FILM-FORWARD.COMReviews of Recent Independent, Foreign, & Documentary Films in Theaters and DVD/Home Video
Directed by André Téchiné Written by Téchiné, Laurent Guyot & Viviane Zingg Produced by Saïd Ben Saïd Director of Photography, Julien Hirsch Edited by Martine Giordano Music by Philippe Sarde Released by Strand Releasing Language: French with English subtitles France. 112 min. Not Rated. With Michel Blanc, Emmanuelle Béart, Sami Bouajila, Julie Depardieu, Johan Libéreau & Constance Dollé.
The Witnesses is a Parisian take on the cultural changes that were seen from a
San Francisco
perspective in Tales of the City as well as And the Band Played On.
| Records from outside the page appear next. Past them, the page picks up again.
-- pv_equiv track=rewrite | github.com/Krandheer/data-structure | leetcode_daily.py | longestNonDecreasing
-- ===== SOURCE A (Python) =====
-- def longestNonDecreasing(nums):
--     n = len(nums)
--     if n == 1:
--         return 1
--
--     left = [1] * n
--     right = [1] * n
--
--     for i in range(1, n):
--         if nums[i] >= nums[i - 1]:
--             left[i] = left[i - 1] + 1
--
--     for i in range(n - 2, -1, -1):
--         if nums[i] <= nums[i + 1]:
--             right[i] = right[i + 1] + 1
--
--     ans = max(left)
--     if ans != n:
--         ans += 1
--     for i in range(1, n - 1):
--         if nums[i - 1] <= nums[i + 1]:
--             ans = max(ans, left[i - 1] + right[i + 1] + 1)
--     return ans
-- ===== SOURCE B (Python) =====
-- def longestNonDecreasing(nums):
--     n = len(nums)
--     if n == 0:
--         return 0
--     best = 1       # max length of a plain non-decreasing run seen so far
--     bestB = 0      # max length of a run using exactly one interior change
--     keep = 1       # run length ending at current index, no change
--     keep_pp = 0    # run length ending two indices back
--     brg = 0        # run length ending at current index with one changed interior element
--     for i in range(1, n):
--         if nums[i] >= nums[i - 1]:
--             new_keep = keep + 1
--             brg = brg + 1 if brg else 0
--         else:
--             new_keep = 1
--             brg = 0
--         if i >= 2 and nums[i - 2] <= nums[i]:
--             brg = max(brg, keep_pp + 2)
--         keep_pp, keep = keep, new_keep
--         best = max(best, keep)
--         bestB = max(bestB, brg)
--     if best != n:
--         best += 1
--     return max(best, bestB)
-- ===== Notes on version B (the rewrite author's own statement) =====
-- stated objective: alternative
-- what changed: A builds two length-n arrays (left/right run lengths) in three index loops and then scans for bridge candidates; B is a single forward pass keeping just two running run lengths (plain run and one-change run) in O(1) extra space.
-- outside the precondition, e.g. on longestNonDecreasing([]): A raises ValueError, B returns 0
import Mathlib
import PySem

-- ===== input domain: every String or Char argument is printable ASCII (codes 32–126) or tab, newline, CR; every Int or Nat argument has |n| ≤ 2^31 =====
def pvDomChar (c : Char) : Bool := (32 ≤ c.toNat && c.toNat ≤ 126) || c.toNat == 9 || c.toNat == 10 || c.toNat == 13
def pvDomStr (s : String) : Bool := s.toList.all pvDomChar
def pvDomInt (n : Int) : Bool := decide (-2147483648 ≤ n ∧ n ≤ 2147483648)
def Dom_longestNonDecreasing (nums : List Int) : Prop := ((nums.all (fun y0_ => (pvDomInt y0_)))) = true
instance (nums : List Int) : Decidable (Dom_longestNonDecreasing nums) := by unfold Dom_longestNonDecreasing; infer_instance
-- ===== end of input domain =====

-- B replaces A's three index loops and two length-n arrays by a single forward pass keeping
-- two run lengths (O(1) extra space); equivalence of the return values is proved on Pre_ (nums ≠ []).

-- ===== PORT A =====
def longestNonDecreasing (nums : List Int) : Int :=
  let n : Int := PySem.List.len nums
  if n = 1 then 1
  else
    let left : List Int := PySem.List.pyRepeat [1] n
    let right : List Int := PySem.List.pyRepeat [1] n
    let left := (PySem.List.pyRange 1 n 1).foldl (fun left i =>
      if PySem.List.pyGetD nums i 0 ≥ PySem.List.pyGetD nums (i - 1) 0 then
        PySem.List.pySetD left i (PySem.List.pyGetD left (i - 1) 0 + 1)
      else left) left
    let right := (PySem.List.pyRange (n - 2) (-1) (-1)).foldl (fun right i =>
      if PySem.List.pyGetD nums i 0 ≤ PySem.List.pyGetD nums (i + 1) 0 then
        PySem.List.pySetD right i (PySem.List.pyGetD right (i + 1) 0 + 1)
      else right) right
    -- max(left): raises ValueError on an empty list, excluded by Pre_
    let ans := (PySem.List.max? left (fun y => y)).getD 0
    let ans := if ans ≠ n then ans + 1 else ans
    (PySem.List.pyRange 1 (n - 1) 1).foldl (fun ans i =>
      if PySem.List.pyGetD nums (i - 1) 0 ≤ PySem.List.pyGetD nums (i + 1) 0 then
        max ans (PySem.List.pyGetD left (i - 1) 0 + PySem.List.pyGetD right (i + 1) 0 + 1)
      else ans) ans

-- ===== PORT B =====
def longestNonDecreasing_alt (nums : List Int) : Int :=
  let n : Int := PySem.List.len nums
  if n = 0 then 0
  else
    let st := (PySem.List.pyRange 1 n 1).foldl
      (fun (st : Int × Int × Int × Int × Int) i =>
        let best := st.1
        let bestB := st.2.1
        let keep := st.2.2.1
        let keep_pp := st.2.2.2.1
        let brg := st.2.2.2.2
        let p :=
          if PySem.List.pyGetD nums i 0 ≥ PySem.List.pyGetD nums (i - 1) 0 then
            (keep + 1, if brg ≠ 0 then brg + 1 else 0)
          else (1, 0)
        let brg2 :=
          if 2 ≤ i ∧ PySem.List.pyGetD nums (i - 2) 0 ≤ PySem.List.pyGetD nums i 0 then
            max p.2 (keep_pp + 2)
          else p.2
        (max best p.1, max bestB brg2, p.1, keep, brg2))
      ((1 : Int), (0 : Int), (1 : Int), (0 : Int), (0 : Int))
    let best := if st.1 ≠ n then st.1 + 1 else st.1
    max best st.2.1

-- ===== PRECONDITION & SPEC =====
-- Pre_ excludes only the empty list, on which A's max(left) raises ValueError.
def Pre_longestNonDecreasing (nums : List Int) : Prop := nums ≠ []
instance (nums : List Int) : Decidable (Pre_longestNonDecreasing nums) := by
  unfold Pre_longestNonDecreasing; infer_instance
def pvWitness_longestNonDecreasing : List Int := [1, 3, 2, 4]

def Spec_longestNonDecreasing (nums : List Int) (out : Int) : Prop := out = longestNonDecreasing_alt nums
instance (nums : List Int) (out : Int) : Decidable (Spec_longestNonDecreasing nums out) := by
  unfold Spec_longestNonDecreasing; infer_instance

-- ===== CLAIM (what is proved, stated in full; the proofs are below) =====
def Claim_equal_longestNonDecreasing : Prop := ∀ (nums : List Int), Dom_longestNonDecreasing nums → Pre_longestNonDecreasing nums → Spec_longestNonDecreasing nums (longestNonDecreasing nums)

-- ===== LEMMAS AND PROOFS =====

-- value at index i (all loop indices stay in bounds, so the default is never read)
def pva (nums : List Int) (i : ℕ) : ℤ := nums.getD i 0

-- length of the non-decreasing run ending at i  (A's left[i])
def pvf (nums : List Int) : ℕ → ℤ
  | 0 => 1
  | i + 1 => if pva nums i ≤ pva nums (i + 1) then pvf nums i + 1 else 1

-- length of the non-decreasing run starting at i, inside [0, n)  (A's right[i])
def pvr (nums : List Int) (n : ℕ) (q : ℕ) : ℤ :=
  if h : q + 1 < n ∧ pva nums q ≤ pva nums (q + 1) then pvr nums n (q + 1) + 1 else 1
  termination_by n - q
  decreasing_by omega

-- B's bridged-run value brg after step i
def pvg (nums : List Int) : ℕ → ℤ
  | 0 => 0
  | i + 1 =>
    if 1 ≤ i ∧ pva nums (i - 1) ≤ pva nums (i + 1) then
      max (if pva nums i ≤ pva nums (i + 1) ∧ pvg nums i ≠ 0 then pvg nums i + 1 else 0)
        (pvf nums (i - 1) + 2)
    else
      (if pva nums i ≤ pva nums (i + 1) ∧ pvg nums i ≠ 0 then pvg nums i + 1 else 0)

-- nums is non-decreasing on positions s..t
def pvSeg (nums : List Int) (s : ℕ) : ℕ → Bool
  | 0 => true
  | t + 1 => if s ≤ t then (decide (pva nums t ≤ pva nums (t + 1))) && pvSeg nums s t else true

-- the common two-index family: run p+1..i with element p changed, prefix run glued on the left
def pvh (nums : List Int) (n p i : ℕ) : ℤ :=
  if 1 ≤ p ∧ p + 1 ≤ i ∧ i < n ∧ pva nums (p - 1) ≤ pva nums (p + 1) ∧ pvSeg nums (p + 1) i
  then pvf nums (p - 1) + 1 + ((i - p : ℕ) : ℤ) else 0

-- A's bridge candidate at p
def pvb (nums : List Int) (n p : ℕ) : ℤ :=
  if 1 ≤ p ∧ p + 1 < n ∧ pva nums (p - 1) ≤ pva nums (p + 1)
  then pvf nums (p - 1) + pvr nums n (p + 1) + 1 else 0

-- max of a list of integers, from 0
def pvMx (l : List ℤ) : ℤ := l.foldl max 0

lemma pvMx_nil : pvMx [] = 0 := rfl

lemma foldl_max_init (l : List ℤ) (a b : ℤ) :
    l.foldl max (max a b) = max a (l.foldl max b) := by
  induction l generalizing b with
  | nil => rfl
  | cons x t ih =>
    simp only [List.foldl_cons, max_assoc]
    exact ih (max b x)

lemma pvMx_cons (x : ℤ) (l : List ℤ) : pvMx (x :: l) = max x (pvMx l) := by
  simp only [pvMx, List.foldl_cons]
  rw [max_comm 0 x, foldl_max_init]

lemma pvMx_nonneg (l : List ℤ) : 0 ≤ pvMx l := by
  induction l with
  | nil => simp [pvMx]
  | cons x t ih => rw [pvMx_cons]; omega

lemma pvMx_append (l m : List ℤ) : pvMx (l ++ m) = max (pvMx l) (pvMx m) := by
  induction l with
  | nil => rw [List.nil_append, pvMx_nil, max_eq_right (pvMx_nonneg m)]
  | cons x t ih => rw [List.cons_append, pvMx_cons, pvMx_cons, ih, max_assoc]

lemma pvMx_eq_zero_of {α : Type} (l : List α) (f : α → ℤ) (h : ∀ x ∈ l, f x = 0) :
    pvMx (l.map f) = 0 := by
  induction l with
  | nil => rfl
  | cons x t ih =>
    rw [List.map_cons, pvMx_cons, h x (List.mem_cons_self), ih (fun y hy => h y (List.mem_cons_of_mem _ hy))]
    omega

-- add a positive constant to every nonzero entry of a nonneg list: the max follows
lemma pvMx_bump {α : Type} (l : List α) (f : α → ℤ) (C : ℤ) (hC : 0 ≤ C)
    (hnn : ∀ x ∈ l, 0 ≤ f x) :
    pvMx (l.map (fun x => if f x = 0 then 0 else C + f x)) =
      if pvMx (l.map f) = 0 then 0 else C + pvMx (l.map f) := by
  induction l with
  | nil => simp [pvMx_nil]
  | cons x t ih =>
    have hx := hnn x (List.mem_cons_self)
    have ht : ∀ y ∈ t, 0 ≤ f y := fun y hy => hnn y (List.mem_cons_of_mem _ hy)
    have h1 := pvMx_nonneg (t.map f)
    rw [List.map_cons, List.map_cons, pvMx_cons, pvMx_cons, ih ht]
    by_cases h0 : f x = 0 <;> by_cases h2 : pvMx (t.map f) = 0 <;>
      simp [h0, h2] <;> omega

-- max distributes over pointwise max
lemma pvMx_map_max {α : Type} (l : List α) (u v : α → ℤ) :
    pvMx (l.map (fun x => max (u x) (v x))) = max (pvMx (l.map u)) (pvMx (l.map v)) := by
  induction l with
  | nil => simp [pvMx_nil]
  | cons x t ih =>
    simp only [List.map_cons, pvMx_cons, ih]
    omega

-- swap a double max
lemma pvMx_swap {α β : Type} (l : List α) (m : List β) (f : α → β → ℤ) :
    pvMx (l.map (fun p => pvMx (m.map (f p)))) =
      pvMx (m.map (fun i => pvMx (l.map (fun p => f p i)))) := by
  induction l with
  | nil =>
    rw [List.map_nil, pvMx_nil, pvMx_eq_zero_of]
    intro x _; rw [List.map_nil, pvMx_nil]
  | cons x t ih =>
    rw [List.map_cons, pvMx_cons, ih, ← pvMx_map_max]
    congr 1
    apply List.map_congr_left
    intro i _
    rw [List.map_cons, pvMx_cons]

lemma pvf_pos (nums : List Int) (i : ℕ) : 1 ≤ pvf nums i := by
  cases i with
  | zero => simp [pvf]
  | succ j =>
    rw [pvf]
    split
    · have := pvf_pos nums j; omega
    · omega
“Happy Days – Summer 1984,” the opening chapter, nostalgically celebrates those good times when the city’s rambles at night were full of trysting
men. Joining in the revelries fresh from the boondocks of southern France, Manu (Johan Libéreau), a handsome, angelic Billy Budd-type, bestows his
sexual favors on the young, the old and the married. He is platonically supported by the older, smitten Adrien (Michel Blanc).
The women the two men know are all workaholics, whether they are artists or prostitutes. Manu’s sister Julie (Julie Depardieu) is so intent on
exercising her vocal muscles, as she puts it, to become an opera singer that she is oblivious to the fact that she and Manu are living in a
junkie-filled brothel, where they befriend the usual whore with the heart of gold.
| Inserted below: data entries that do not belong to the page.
lemma pv_pairwise_flatMap {α : Type} (R : α → α → Prop) (l : List Int) (f : Int → List α)
    (h1 : ∀ x ∈ l, (f x).Pairwise R)
    (h2 : l.Pairwise (fun a b => ∀ p ∈ f a, ∀ q ∈ f b, R p q)) :
    (l.flatMap f).Pairwise R := by
  induction l with
  | nil => simp
  | cons x xs ih =>
    rw [List.flatMap_cons, List.pairwise_append]
    refine ⟨h1 x (by simp), ih (fun y hy => h1 y (by simp [hy])) (List.Pairwise.sublist (by simp) h2), ?_⟩
    intro p hp q hq
    rw [List.mem_flatMap] at hq
    obtain ⟨y, hy, hqy⟩ := hq
    exact (List.rel_of_pairwise_cons h2 hy) p hp q hqy

lemma pv_mem_nums_bounds (hand : List String) (h : ∀ s ∈ hand, pvValid s) :
    ∀ v ∈ pvNums hand, 0 ≤ v ∧ v ≤ 14 := by
  intro v hv
  rw [pvNums, List.mem_map] at hv
  obtain ⟨s, hs, rfl⟩ := hv
  exact ⟨(pvVal_facts _ (h s hs).2).1, (pvVal_facts _ (h s hs).2).2.1⟩

lemma pv_mem_L (hand : List String) (p : Int × Int) :
    p ∈ pvL hand ↔ (0 ≤ p.1 ∧ p.1 ≤ 14 ∧ pvCnt hand p.1 = p.2 ∧ 0 < p.2 ∧ p.2 ≤ (hand.length : Int)) := by
  obtain ⟨v, fr⟩ := p
  simp only [pvL, List.mem_flatMap, List.mem_map, List.mem_filter, pvFR,
    PySem.List.mem_pyRange_neg_one, decide_eq_true_eq]
  constructor
  · rintro ⟨f', ⟨hgt, hle⟩, v', ⟨hv14, hcnt⟩, heq⟩
    injection heq with e1 e2
    subst e1; subst e2
    have hb := mem_pvV14.mp hv14
    exact ⟨hb.1, hb.2, hcnt, hgt, hle⟩
  · rintro ⟨h0, h14, hcnt, hpos, hle⟩
    exact ⟨fr, ⟨hpos, hle⟩, v, ⟨mem_pvV14.mpr ⟨h0, h14⟩, hcnt⟩, rfl⟩

-- key strictly decreases along pvL
lemma pv_L_pairwise (hand : List String) :
    (pvL hand).Pairwise (fun a b => b.2 * 100 + b.1 < a.2 * 100 + a.1) := by
  refine pv_pairwise_flatMap _ _ _ ?_ ?_
  · intro fr _
    have hv : (pvV14.filter (fun v => decide (pvCnt hand v = fr))).Pairwise (fun a b => b < a) :=
      List.Pairwise.filter _ (by decide : pvV14.Pairwise (fun a b => b < a))
    refine List.Pairwise.map _ ?_ hv
    intro a b hab
    simpa using by omega
  · have hfr : (pvFR hand).Pairwise (fun a b => b < a) := by
      rw [pvFR, PySem.List.pyRange_neg_one]
      refine List.Pairwise.map _ ?_ (List.pairwise_lt_range) 
      intro a b h
      omega
    refine hfr.imp_of_mem ?_
    intro f1 f2 _ _ hlt p hp q hq
    rw [List.mem_map] at hp hq
    obtain ⟨v1, hv1, rfl⟩ := hp
    obtain ⟨v2, hv2, rfl⟩ := hq
    have hb1 := mem_pvV14.mp (List.mem_of_mem_filter hv1)
    have hb2 := mem_pvV14.mp (List.mem_of_mem_filter hv2)
    simp only []
    omega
Adrien’s wealthy friend Sarah (Emmanuelle Béart) encourages her police officer husband Mehdi (Sami Bouajila, almost as dynamic as in
Days of Glory) into having affairs in order to promote her own freedom; she is so ambivalent about being a new mother she wears ear plugs to
block out her unnamed son’s cries. The film’s running narration is her effort at progressing from writing children’s books to one for grown-ups.
Just as two of the friends unexpectedly fall in love (though only the very beautiful Béart is frequently seen naked), the ominous
chapter “War – Winter 1984” dwarfs any friction as evidence mounts of a plague on the la vie bohème. The Witnesses is at its best when it
turns from not-so-blithe bed-hopping into a docudrama that effectively captures a particular time and place. The characters’ lives are integrated with
newscasts of the panic and prejudice that followed the identification and linking of the first cases of AIDS around the world.
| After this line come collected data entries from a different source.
-- pv_equiv track=rewrite | github.com/chanyoung1998/Algorithm-Study | 백준 문제풀기/중급문제풀기/이분탐색/algorithm_1790.py | calc
-- ===== SOURCE A (Python) =====
-- def calc(num):
--     exp = 0
--     count = 0
--     while True:
--         if num <= 10 ** (exp + 1) - 1:
--             count += (num - 10**exp + 1) * (exp + 1)
--             break
--
--         count += (10 ** (exp + 1) - 10 ** exp) * (exp + 1)
--         exp += 1
--
--     return count
-- ===== SOURCE B (Python) =====
-- def calc(num):
--     d = 1
--     while num >= 10 ** d:
--         d += 1
--     return (num + 1) * d - (10 ** d - 1) // 9
-- ===== Notes on version B (the rewrite author's own statement) =====
-- stated objective: simpler
-- what changed: Replaces A's per-digit-length accumulation loop (adding a block of digit counts for each length) with a minimal digit-count loop followed by a single closed-form expression (num+1)*d - (10**d - 1)//9.
import Mathlib
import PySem

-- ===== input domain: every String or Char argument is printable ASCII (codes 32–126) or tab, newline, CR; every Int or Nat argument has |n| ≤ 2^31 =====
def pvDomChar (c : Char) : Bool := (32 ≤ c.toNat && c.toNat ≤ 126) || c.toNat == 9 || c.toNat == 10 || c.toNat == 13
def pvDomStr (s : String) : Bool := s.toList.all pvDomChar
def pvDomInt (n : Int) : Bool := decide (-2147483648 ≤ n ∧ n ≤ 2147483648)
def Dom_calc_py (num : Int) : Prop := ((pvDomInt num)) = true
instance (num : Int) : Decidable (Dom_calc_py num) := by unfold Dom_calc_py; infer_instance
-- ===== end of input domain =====

-- B replaces A's per-digit-length accumulation loop with a digit-count loop plus one
-- closed-form arithmetic formula (objective: simpler).

-- ===== PORT A =====
-- while True: either terminate adding the last block, or add a full block and bump exp
def calcLoop (num : Int) (exp : Nat) (count : Int) : Int :=
  if num ≤ 10 ^ (exp + 1) - 1 then
    count + (num - 10 ^ exp + 1) * (exp + 1)
  else
    calcLoop num (exp + 1) (count + ((10:Int) ^ (exp + 1) - 10 ^ exp) * (exp + 1))
termination_by (num - 10 ^ exp).toNat
decreasing_by
  have h1 : (10:Int) ^ exp < 10 ^ (exp + 1) := by
    have := pow_lt_pow_right₀ (a := (10:Int)) (by norm_num) (Nat.lt_succ_self exp)
    exact this
  omega

def calc_py (num : Int) : Int := calcLoop num 0 0

-- ===== PORT B =====
-- d = 1; while num >= 10 ** d: d += 1
def digitsLoop (num : Int) (d : Nat) : Nat :=
  if 10 ^ d ≤ num then digitsLoop num (d + 1) else d
termination_by (num + 1 - 10 ^ d).toNat
decreasing_by
  have h1 : (10:Int) ^ d < 10 ^ (d + 1) := by
    have := pow_lt_pow_right₀ (a := (10:Int)) (by norm_num) (Nat.lt_succ_self d)
    exact this
  omega

def calc_py_alt (num : Int) : Int :=
  let d := digitsLoop num 1
  (num + 1) * d - PySem.Int.floordiv ((10:Int) ^ d - 1) 9

-- ===== PRECONDITION & SPEC =====
def Spec_calc_py (num : Int) (out : Int) : Prop := out = calc_py_alt num
instance (num : Int) (out : Int) : Decidable (Spec_calc_py num out) := by unfold Spec_calc_py; infer_instance

-- ===== CLAIM (what is proved, stated in full; the proofs are below) =====
def Claim_equal_calc_py : Prop := ∀ (num : Int), Dom_calc_py num → Spec_calc_py num (calc_py num)

-- ===== LEMMAS AND PROOFS =====

-- digitsLoop is unchanged by one unrolling when the loop continues
theorem digitsLoop_step (num : Int) (d : Nat) (h : 10 ^ d ≤ num) :
    digitsLoop num d = digitsLoop num (d + 1) := by
  rw [digitsLoop]; simp [h]

-- the closed form of A's loop, with the geometric sum cleared of division (times 9)
theorem calcLoop_closed (num : Int) : ∀ (exp : Nat) (count : Int),
    9 * calcLoop num exp count =
      9 * count + 9 * (num + 1) * (digitsLoop num (exp + 1) : Int)
        - 9 * (10:Int) ^ exp * (exp + 1)
        - ((10:Int) ^ (digitsLoop num (exp + 1)) - 10 ^ (exp + 1)) := by
  intro exp count
  induction exp, count using calcLoop.induct num with
  | case1 exp count h =>
    have hd : digitsLoop num (exp + 1) = exp + 1 := by
      rw [digitsLoop]
      have : ¬ (10:Int) ^ (exp + 1) ≤ num := by omega
      simp [this]
    rw [calcLoop, if_pos h, hd]
    push_cast
    ring
  | case2 exp count h ih =>
    have hge : (10:Int) ^ (exp + 1) ≤ num := by omega
    rw [calcLoop, if_neg h, ih, digitsLoop_step num (exp + 1) hge]
    have h1 : (10:Int) ^ (exp + 1 + 1) = 10 * 10 ^ (exp + 1) := by ring
    push_cast
    ring

theorem nine_dvd_pow_sub_one (d : Nat) : (9:Int) ∣ 10 ^ d - 1 := by
  have : (10:Int) ^ d - 1 = (∑ i ∈ Finset.range d, 10 ^ i) * (10 - 1) := by
    rw [geom_sum_mul]
  rw [this]; exact ⟨∑ i ∈ Finset.range d, 10 ^ i, by ring⟩

-- ===== VERDICT (by name: the statement is the Claim_ definition above) =====
theorem calc_py_spec : Claim_equal_calc_py := by
  unfold Claim_equal_calc_py
  intro num _
  unfold Spec_calc_py calc_py calc_py_alt
  have h := calcLoop_closed num 0 0
  norm_num at h
  set d := digitsLoop num 1 with hd
  have hfd : PySem.Int.floordiv ((10:Int) ^ d - 1) 9 = ((10:Int) ^ d - 1) / 9 :=
    PySem.Int.floordiv_eq_ediv_of_pos (by norm_num)
  have hfd9 : 9 * PySem.Int.floordiv ((10:Int) ^ d - 1) 9 = (10:Int) ^ d - 1 := by
    rw [hfd]; exact Int.mul_ediv_cancel' (nine_dvd_pow_sub_one d)
  refine mul_left_cancel₀ (by norm_num : (9:Int) ≠ 0) ?_
  rw [mul_sub, hfd9]
  linarith [h]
Adrien transforms from a besotted fool into a saintly doctor, as well as becoming a responsible godfather. In the film’s most convincing and
emotional story line, Mehdi, as the chief of the vice division, is caught in the middle of the crisis, personally and professionally. Julie’s
performance in The Marriage of Figaro progresses from the roundelay of fools in love to her singing Barbarina’s aria of loss. And Sarah
finally names her son, and frees her writer’s block through the roman à clef, The Newcomer, that is the film’s story.
The Witnesses is somewhat of interest for presenting the French perspective on the recognition of the AIDS crisis, compared to how it has been
treated in American films. But its effort to personalize how it affected a broad range of society – men, women, the closeted and out, drug addicts,
and the middle class, etc. – is not emotionally convincing as the characters lose their individuality. However, while director/co-writer
André Téchiné pushes the idea that they have all grown up to appreciate life, they are realistically seen ruefully continuing the same behaviors as
before, just taking more precautions and with more awareness of their impact on each other.